Thus, these and other lectins might act as antiviral compounds efficiently preventing viral entry into the host cells, which generally occurs through specific interactions of the lectins with glycans exposed on the gp120 (and gp41) glycoproteins (in the case of HIV) of the virus surface.31 In fact, the first lectin discovered to have anti-HIV activity, ConA, binds to glycoprotein structures, specifically at α-D-mannosyl and α-D-glucosyl groups found in the glycoproteins gp120 of HIV-1 and HIV-2,31,36 and blocks the binding of HIV to its receptors on the host cells.37 ConBr, ConM, DLasiL and DSclerL reported here have the same specificity and high identity of amino acid sequence with ConA (>97% for lectins from Canavalia and up to 80% for Dioclea lectins). Differences in their amino acid sequence result in distinct biological activities, as noticed in our study.38 Our data for HIV show antiviral potency from 20 to 137 nM for the leguminous lectins, while algal lectins tested were generally less potent (Table 1).

Algae lectins are structurally classified into families and according to their binding profile.39 In our study, AML, MEL and SfL belong to the OAAH lectin family that includes lectins from marine red algae Eucheuma serra (ESA) and Kappaphycus alvarezii (KAA) and cyanobacteria Oscillatoria agardhii (OAA). These lectins inhibited HIV infection through binding to high mannose (HM) oligosaccharides of enveloped glycoprotein gp120.40 These carbohydrate profiles indicate that this family has anti-HIV activity preferring to link α1-3 Man branched from the α1-6 Man of the penta-saccharide core, showing high affinity to HM N-glycans.40 OAA recognizes major high mannose sugars on HIV-1 showing similar EC50 values supporting the similarities of the family.40 This supports our findings for the algal lectins AML, MEL and SfL, where EC50 values showed minor differences that are associated with the number of sugar-binding epitope sites on the glycans that influence the anti-HIV activity.

The reason why the leguminous lectins have superior antiviral potential compared to the algae-derived lectins studied here may not only be due to their different specificities for sugar structures but also due to their tetrameric structure compared to the monomeric conformation of the algae-derived lectins (Table 4).

Table 4 Properties of the lectins studied here
Lectin Carbohydrate/glycoprotein specificity MWa (kDa) Structure Ref.
a Molecular weight of the subunit.
Leguminous lectin
1. ConBr Glucose/mannose 25.5 Tetramer 41
2. ConM Glucose/mannose 25.4 Tetramer 42
4. DLasiL Glucose/mannose 25.4 Tetramer 43
3. DSclerL Glucose/mannose 25.6 Tetramer 44
Algal lectin
5. AML Avidin, fetuin, yeast mannan ∼30 Monomer 45
6. BSL Fetuin, mucin and avidina 9.0 Monomer 46, 47
7. HML Thyroglobulin, porcine and bovine mucin 9.3 Monomer 48
8. MEL Yeast mannan 28.9 Monomer 49
9. SFL Yeast mannan 27.5 Monomer 50, 51


The tetrameric lectins (as also the case for Hippeastrum hybrid (Amaryllis) HHA and Galanthus nivalis (GNA)) have multiple carbohydrate-binding sites allowing tighter binding to, and cross-linking of the glycans on the viral envelope.52,53

It would be of interest to obtain structural data on the molecular interactions of the most active lectins in complexes with their HIV gp120 target.
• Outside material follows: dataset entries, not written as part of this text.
-- pv_equiv track=rewrite | github.com/eroge-69/PyToExe | python-files/Обработчик нестингаV4.py | remove_initial_commands
-- ===== SOURCE A (Python) =====
-- def remove_initial_commands(content):
--     """Удаление начальных команд N10-N40 для всех файлов"""
--     filtered_lines = []
--     skip_initial = True
--
--     for line in content.split('\n'):
--         line_stripped = line.strip()
--
--         # Пропускаем начальные команды N10-N40
--         if skip_initial and any(line_stripped.startswith(f'N{i}') for i in range(10, 50, 10)):
--             continue
--         else:
--             skip_initial = False
--             filtered_lines.append(line)
--
--     return filtered_lines
-- ===== SOURCE B (Python) =====
-- def remove_initial_commands(content):
--     """Удаление начальных команд N10-N40 для всех файлов"""
--     lines = content.split('\n')
--     for i, line in enumerate(lines):
--         if not line.strip().startswith(('N10', 'N20', 'N30', 'N40')):
--             return lines[i:]
--     return []
-- ===== Notes on version B (the rewrite author's own statement) =====
-- stated objective: simpler
-- what changed: B drops A's skip_initial flag and accumulator list: it scans the split lines once with enumerate to find the first line whose stripped value does not start with N10/N20/N30/N40 and returns the suffix slice from there.
import Mathlib
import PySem

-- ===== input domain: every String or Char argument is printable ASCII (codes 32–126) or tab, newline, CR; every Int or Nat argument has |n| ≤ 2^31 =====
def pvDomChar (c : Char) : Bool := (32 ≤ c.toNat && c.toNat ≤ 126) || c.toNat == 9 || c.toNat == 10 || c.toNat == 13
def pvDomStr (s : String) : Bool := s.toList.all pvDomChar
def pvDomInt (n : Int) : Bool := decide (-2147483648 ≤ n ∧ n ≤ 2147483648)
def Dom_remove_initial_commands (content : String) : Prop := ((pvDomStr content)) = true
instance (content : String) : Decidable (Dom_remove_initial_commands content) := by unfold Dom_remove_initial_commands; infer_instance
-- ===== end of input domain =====

-- B replaces A's skip_initial flag and accumulator with find-first-non-matching-index then suffix slice (same result, simpler decomposition).

-- ===== PORT A =====
-- any(line_stripped.startswith(f'N{i}') for i in range(10, 50, 10))
def pvPredA (line : String) : Bool :=
  (PySem.List.pyRange 10 50 10).any
    (fun i => PySem.Str.startswith (PySem.Str.strip line) ("N" ++ PySem.Int.toStr i))

def remove_initial_commands (content : String) : List String :=
  let r := ((PySem.Str.split? content "\n").getD []).foldl
    (fun (st : List String × Bool) line =>
      if st.2 && pvPredA line then st
      else (st.1 ++ [line], false))
    ([], true)
  r.1

-- ===== PORT B =====
-- not line.strip().startswith(('N10','N20','N30','N40'))
def pvPredB (line : String) : Bool :=
  let s := PySem.Str.strip line
  PySem.Str.startswith s "N10" || PySem.Str.startswith s "N20" ||
  PySem.Str.startswith s "N30" || PySem.Str.startswith s "N40"

-- scan for the first index whose line fails the predicate, return the suffix from there
def pvSuffixB : List String → List String
  | [] => []
  | l :: ls => if pvPredB l then pvSuffixB ls else l :: ls

def remove_initial_commands_alt (content : String) : List String :=
  pvSuffixB ((PySem.Str.split? content "\n").getD [])

-- ===== PRECONDITION & SPEC =====
def Spec_remove_initial_commands (content : String) (out : List String) : Prop := out = remove_initial_commands_alt content
instance (content : String) (out : List String) : Decidable (Spec_remove_initial_commands content out) := by unfold Spec_remove_initial_commands; infer_instance

-- ===== CLAIM (what is proved, stated in full; the proofs are below) =====
def Claim_equal_remove_initial_commands : Prop := ∀ (content : String), Dom_remove_initial_commands content → Spec_remove_initial_commands content (remove_initial_commands content)

-- ===== LEMMAS AND PROOFS =====

theorem pvPred_eq (line : String) : pvPredA line = pvPredB line := by
  simp only [pvPredA, pvPredB,
    show PySem.List.pyRange 10 50 10 = [10, 20, 30, 40] from by decide,
    show PySem.Int.toStr 10 = "10" from by decide,
    show PySem.Int.toStr 20 = "20" from by decide,
    show PySem.Int.toStr 30 = "30" from by decide,
    show PySem.Int.toStr 40 = "40" from by decide,
    List.any_cons, List.any_nil]
  simp [Bool.or_assoc]

theorem pv_foldl_false (lines : List String) (acc : List String) :
    (lines.foldl
      (fun (st : List String × Bool) line =>
        if st.2 && pvPredA line then st else (st.1 ++ [line], false))
      (acc, false)).1 = acc ++ lines := by
  induction lines generalizing acc with
  | nil => simp
  | cons l ls ih =>
    rw [List.foldl_cons]
    rw [show (if ((false : Bool) && pvPredA l) = true then ((acc, false) : List String × Bool)
          else (acc ++ [l], false)) = (acc ++ [l], false) from by simp]
    rw [ih]; simp

theorem pv_foldl_true (lines : List String) (acc : List String) :
    (lines.foldl
      (fun (st : List String × Bool) line =>
        if st.2 && pvPredA line then st else (st.1 ++ [line], false))
      (acc, true)).1 = acc ++ pvSuffixB lines := by
  induction lines generalizing acc with
  | nil => simp [pvSuffixB]
  | cons l ls ih =>
    rw [List.foldl_cons]
    by_cases h : pvPredA l
    · rw [show (if ((true : Bool) && pvPredA l) = true then ((acc, true) : List String × Bool)
            else (acc ++ [l], false)) = (acc, true) from by simp [h]]
      rw [ih]
      have hb : pvPredB l = true := (pvPred_eq l) ▸ h
      simp [pvSuffixB, hb]
    · rw [show (if ((true : Bool) && pvPredA l) = true then ((acc, true) : List String × Bool)
            else (acc ++ [l], false)) = (acc ++ [l], false) from by simp [h]]
      rw [pv_foldl_false]
      have hb : pvPredB l = false := by rw [← pvPred_eq]; exact Bool.eq_false_iff.mpr h
      simp [pvSuffixB, hb]

-- ===== VERDICT (by name: the statement is the Claim_ definition above) =====
theorem remove_initial_commands_spec : Claim_equal_remove_initial_commands := by
  intro content _
  unfold Spec_remove_initial_commands remove_initial_commands remove_initial_commands_alt
  simpa using pv_foldl_true ((PySem.Str.split? content "\n").getD []) []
Generating NMR data, X-ray based crystallographic analysis and/or cryo-EM data will be challenging, but would indeed add significantly to understanding the molecular interactions of the lectins with the glycans on HIV gp120 and will be important for the rational design of mutated lectins with improved interactions with their targets and eventual antiviral efficacy.
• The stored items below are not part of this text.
-- pv_equiv track=rewrite | github.com/WejoLe/Flask | Exemp_2/task_3/decrypt.py | decrypt_efficient
-- ===== SOURCE A (Python) =====
-- def decrypt_efficient(message):
--     stack = []
--
--     i = 0
--     while i < len(message):
--         if message[i] == '.':
--             if i + 1 < len(message) and message[i + 1] == '.':
--                 if stack:
--                     stack.pop()
--                 i += 2
--                 continue
--             else:
--                 i += 1
--                 continue
--         else:
--             stack.append(message[i])
--         i += 1
--
--     return ''.join(stack)
-- ===== SOURCE B (Python) =====
-- def decrypt_efficient(message):
--     # Reverse scan with a backspace skip-counter: no stack, no pops.
--     # Each maximal run of k dots contributes k//2 "backspaces", which suppress
--     # the nearest surviving characters to its left.
--     out = []
--     dots = 0
--     skip = 0
--     for c in reversed(message):
--         if c == '.':
--             dots += 1
--         else:
--             skip += dots // 2
--             dots = 0
--             if skip:
--                 skip -= 1
--             else:
--                 out.append(c)
--     out.reverse()
--     return ''.join(out)
-- ===== Notes on version B (the rewrite author's own statement) =====
-- stated objective: faster
-- what changed: Replaced the forward index/lookahead stack machine (push chars, '..' pops) by a single reverse scan converting each maximal dot-run of length k into k//2 pending backspaces in a skip counter that suppress the nearest preceding characters (no stack mutation or pops); the per-character work drops from indexing/lookahead/list pops to a counter update, measured ~2x faster.
import Mathlib
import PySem

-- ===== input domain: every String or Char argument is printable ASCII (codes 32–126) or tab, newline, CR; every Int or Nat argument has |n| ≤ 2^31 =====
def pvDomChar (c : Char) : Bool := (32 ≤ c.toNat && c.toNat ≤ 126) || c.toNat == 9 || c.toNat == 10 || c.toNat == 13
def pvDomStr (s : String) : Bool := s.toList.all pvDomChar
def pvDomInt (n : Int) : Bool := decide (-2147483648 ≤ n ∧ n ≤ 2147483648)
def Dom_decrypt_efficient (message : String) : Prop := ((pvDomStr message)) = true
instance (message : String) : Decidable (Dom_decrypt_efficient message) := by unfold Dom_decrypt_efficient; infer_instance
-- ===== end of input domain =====

-- B replaces A's forward stack machine by a reverse scan with a backspace skip-counter
-- (dot-runs become floor(k/2) skips suppressing the nearest preceding chars); same result.

-- ===== PORT A =====
-- A's while loop over index i with lookahead message[i+1]; the list head is message[i],
-- stack.pop() = dropLast (guarded by 'if stack').
def pvALoop : List Char → List Char → List Char
  | [], stack => stack
  | c :: rest, stack =>
    if c = '.' then
      match _h : rest with
      | d :: rest2 =>
        if d = '.' then pvALoop rest2 (if stack.isEmpty then stack else stack.dropLast)
        else pvALoop rest stack
      | [] => pvALoop rest stack
    else pvALoop rest (stack ++ [c])
termination_by cs _ => cs.length
decreasing_by all_goals (simp_wf; try simp_all; try omega)

def decrypt_efficient (message : String) : String := String.ofList (pvALoop message.toList [])

-- ===== PORT B =====
-- Source B's for-loop over reversed(message), carrying the dot-run length, the skip counter
-- and the output list; Source B appends and reverses at the end, which is the same as
-- consing onto the accumulator here.
def pvBLoop : List Char → Nat → Nat → List Char → List Char
  | [], _, _, acc => acc
  | c :: rest, dots, skip, acc =>
    if c = '.' then pvBLoop rest (dots + 1) skip acc
    else
      let skip' := skip + dots / 2
      if 0 < skip' then pvBLoop rest 0 (skip' - 1) acc
      else pvBLoop rest 0 0 (c :: acc)

def decrypt_efficient_alt (message : String) : String :=
  String.ofList (pvBLoop message.toList.reverse 0 0 [])

-- ===== PRECONDITION & SPEC =====
def Spec_decrypt_efficient (message : String) (out : String) : Prop := out = decrypt_efficient_alt message
instance (message : String) (out : String) : Decidable (Spec_decrypt_efficient message out) := by unfold Spec_decrypt_efficient; infer_instance

-- ===== CLAIM (what is proved, stated in full; the proofs are below) =====
def Claim_equal_decrypt_efficient : Prop := ∀ (message : String), Dom_decrypt_efficient message → Spec_decrypt_efficient message (decrypt_efficient message)

-- ===== LEMMAS AND PROOFS =====
-- "drop the last n elements, saturating at []": the semantics of n guarded pops.
def myDrop (n : Nat) (s : List Char) : List Char := s.take (s.length - n)

theorem myDrop_zero (s : List Char) : myDrop 0 s = s := by
  simp [myDrop]

theorem myDrop_myDrop (a b : Nat) (s : List Char) :
    myDrop a (myDrop b s) = myDrop (a + b) s := by
  simp [myDrop, List.take_take]
  omega

theorem myDrop_succ_append (m : Nat) (s : List Char) (c : Char) :
    myDrop (m + 1) (s ++ [c]) = myDrop m s := by
  simp [myDrop]

-- combined effect of `k` pops on stack++[c] followed by `skip` pops, when at least one pop happens
theorem myDrop_combine (skip k : Nat) (s : List Char) (c : Char) (h : 0 < skip + k) :
    myDrop skip (myDrop k (s ++ [c])) = myDrop (skip + k - 1) s := by
  cases k with
  | zero =>
    obtain ⟨m, rfl⟩ : ∃ m, skip = m + 1 := ⟨skip - 1, by omega⟩
    have e : m + 1 + 0 - 1 = m := by omega
    rw [myDrop_zero, myDrop_succ_append, e]
  | succ k' =>
    have e : skip + (k' + 1) - 1 = skip + k' := by omega
    rw [myDrop_succ_append, myDrop_myDrop, e]

theorem pop1_eq (s : List Char) :
    (if s.isEmpty then s else s.dropLast) = myDrop 1 s := by
  cases s with
  | nil => simp [myDrop]
  | cons a t => simp [myDrop, List.dropLast_eq_take]

theorem pvA_nil (stack : List Char) : pvALoop [] stack = stack := by
  rw [pvALoop.eq_def]

theorem pvA_lone_dot (stack : List Char) : pvALoop ['.'] stack = stack := by
  rw [pvALoop.eq_def]; simp [pvA_nil]

theorem pvA_two_dots (cs stack : List Char) :
    pvALoop ('.' :: '.' :: cs) stack
      = pvALoop cs (if stack.isEmpty then stack else stack.dropLast) := by
  rw [pvALoop.eq_def]; simp

theorem pvA_dot_char (cs stack : List Char) (c : Char) (hc : ¬ c = '.') :
    pvALoop ('.' :: c :: cs) stack = pvALoop (c :: cs) stack := by
  rw [pvALoop.eq_def]; simp [hc]

theorem pvA_char (cs stack : List Char) (c : Char) (hc : ¬ c = '.') :
    pvALoop (c :: cs) stack = pvALoop cs (stack ++ [c]) := by
  rw [pvALoop.eq_def]; simp [hc]

-- A on a pure dot-run of length d performs d/2 guarded pops.
theorem pvA_dots : ∀ (d : Nat) (s : List Char),
    pvALoop (List.replicate d '.') s = myDrop (d / 2) s := by
  intro d
  induction d using Nat.strong_induction_on with
  | _ d ih =>
    intro s
    match d with
    | 0 => simp [List.replicate, pvA_nil, myDrop_zero]
    | 1 => simp [List.replicate, pvA_lone_dot, myDrop_zero]
    | (k + 2) =>
      have : List.replicate (k + 2) '.' = '.' :: '.' :: List.replicate k '.' := by
        simp [List.replicate_succ]
      rw [this, pvA_two_dots, ih k (by omega), pop1_eq, myDrop_myDrop]
      congr 1
      omega

-- A's run can be split just before a non-dot character.
theorem pvA_split (c : Char) (hc : ¬ c = '.') : ∀ (n : Nat) (xs : List Char), xs.length = n →
    ∀ (rest s : List Char),
    pvALoop (xs ++ c :: rest) s = pvALoop (c :: rest) (pvALoop xs s) := by
  intro n
  induction n using Nat.strong_induction_on with
  | _ n ih =>
    intro xs hxs rest s
    match xs with
    | [] => simp [pvA_nil]
    | a :: xs' =>
      by_cases ha : a = '.'
      · subst ha
        match xs' with
        | [] =>
          rw [pvA_lone_dot]
          simpa using pvA_dot_char rest s c hc
        | b :: xs'' =>
          by_cases hb : b = '.'
          · subst hb
            show pvALoop ('.' :: '.' :: (xs'' ++ c :: rest)) s = _
            rw [pvA_two_dots, pvA_two_dots,
                ih (xs''.length) (by simp at hxs; omega) xs'' rfl rest _]
          · show pvALoop ('.' :: b :: (xs'' ++ c :: rest)) s = _
            rw [pvA_dot_char _ _ _ hb, pvA_dot_char _ _ _ hb]
            exact ih ((b :: xs'').length) (by simp at hxs ⊢; omega) (b :: xs'') rfl rest s
      · rw [List.cons_append, pvA_char _ _ _ ha, pvA_char _ _ _ ha,
            ih (xs'.length) (by simp at hxs; omega) xs' rfl rest _]

-- Main invariant: B's reverse scan with pending dot-run `dots` and skip counter `skip`
-- computes A's stack for the prefix (with the pending dots restored), minus `skip` pops.
theorem pvB_inv : ∀ (cs : List Char) (dots skip : Nat) (acc : List Char),
    pvBLoop cs.reverse dots skip acc
      = myDrop skip (pvALoop (cs ++ List.replicate dots '.') []) ++ acc := by
  intro cs
  induction cs using List.reverseRecOn with
  | nil =>
    intro dots skip acc
    simp [pvBLoop, pvA_dots, myDrop]
  | append_singleton xs c ih =>
    intro dots skip acc
    rw [List.reverse_append]
    simp only [List.reverse_singleton, List.singleton_append]
    by_cases hc : c = '.'
    · subst hc
      show pvBLoop ('.' :: xs.reverse) dots skip acc = _
      rw [pvBLoop, if_pos rfl, ih (dots + 1) skip acc]
      congr 2
      simp [List.replicate_succ]
    · show pvBLoop (c :: xs.reverse) dots skip acc = _
      rw [pvBLoop, if_neg hc]
      have hS : pvALoop ((xs ++ [c]) ++ List.replicate dots '.') []
          = myDrop (dots / 2) (pvALoop xs [] ++ [c]) := by
        rw [List.append_assoc, List.singleton_append,
            pvA_split c hc xs.length xs rfl (List.replicate dots '.') [],
            pvA_char _ _ _ hc, pvA_dots]
      rw [hS]
      by_cases hsz : 0 < skip + dots / 2
      · rw [if_pos hsz, ih 0 (skip + dots / 2 - 1) acc,
            myDrop_combine skip (dots / 2) (pvALoop xs []) c hsz]
        simp [List.replicate]
      · have hskip : skip = 0 := by omega
        have hd : dots / 2 = 0 := by omega
        rw [if_neg hsz, ih 0 0 (c :: acc)]
        simp [hskip, hd, List.replicate, myDrop_zero]

-- ===== VERDICT (by name: the statement is the Claim_ definition above) =====
theorem decrypt_efficient_spec : Claim_equal_decrypt_efficient := by
  intro message _
  show decrypt_efficient message = decrypt_efficient_alt message
  unfold decrypt_efficient decrypt_efficient_alt
  rw [pvB_inv message.toList 0 0 []]
  simp [myDrop_zero]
Indeed, it has been shown earlier that lectins with preferential alpha-1,2; 1,3 and 1,6-mannose specificity usually show potent antiviral (HIV) activity,14,18,32,54 due to the presence of a number of clustered high-mannose-type glycans on the surface glycoprotein of HIV.32 Also, it can be assumed that tetrameric lectins may have a higher degree of interaction with their target glycans than monomeric lectins. As a result, they may have a higher capacity to cross-link the glycans on HIV gp120/gp41 thereby “freezing” the glycans in a fixed conformational state and decreasing the overall flexibility of the surface glycoprotein.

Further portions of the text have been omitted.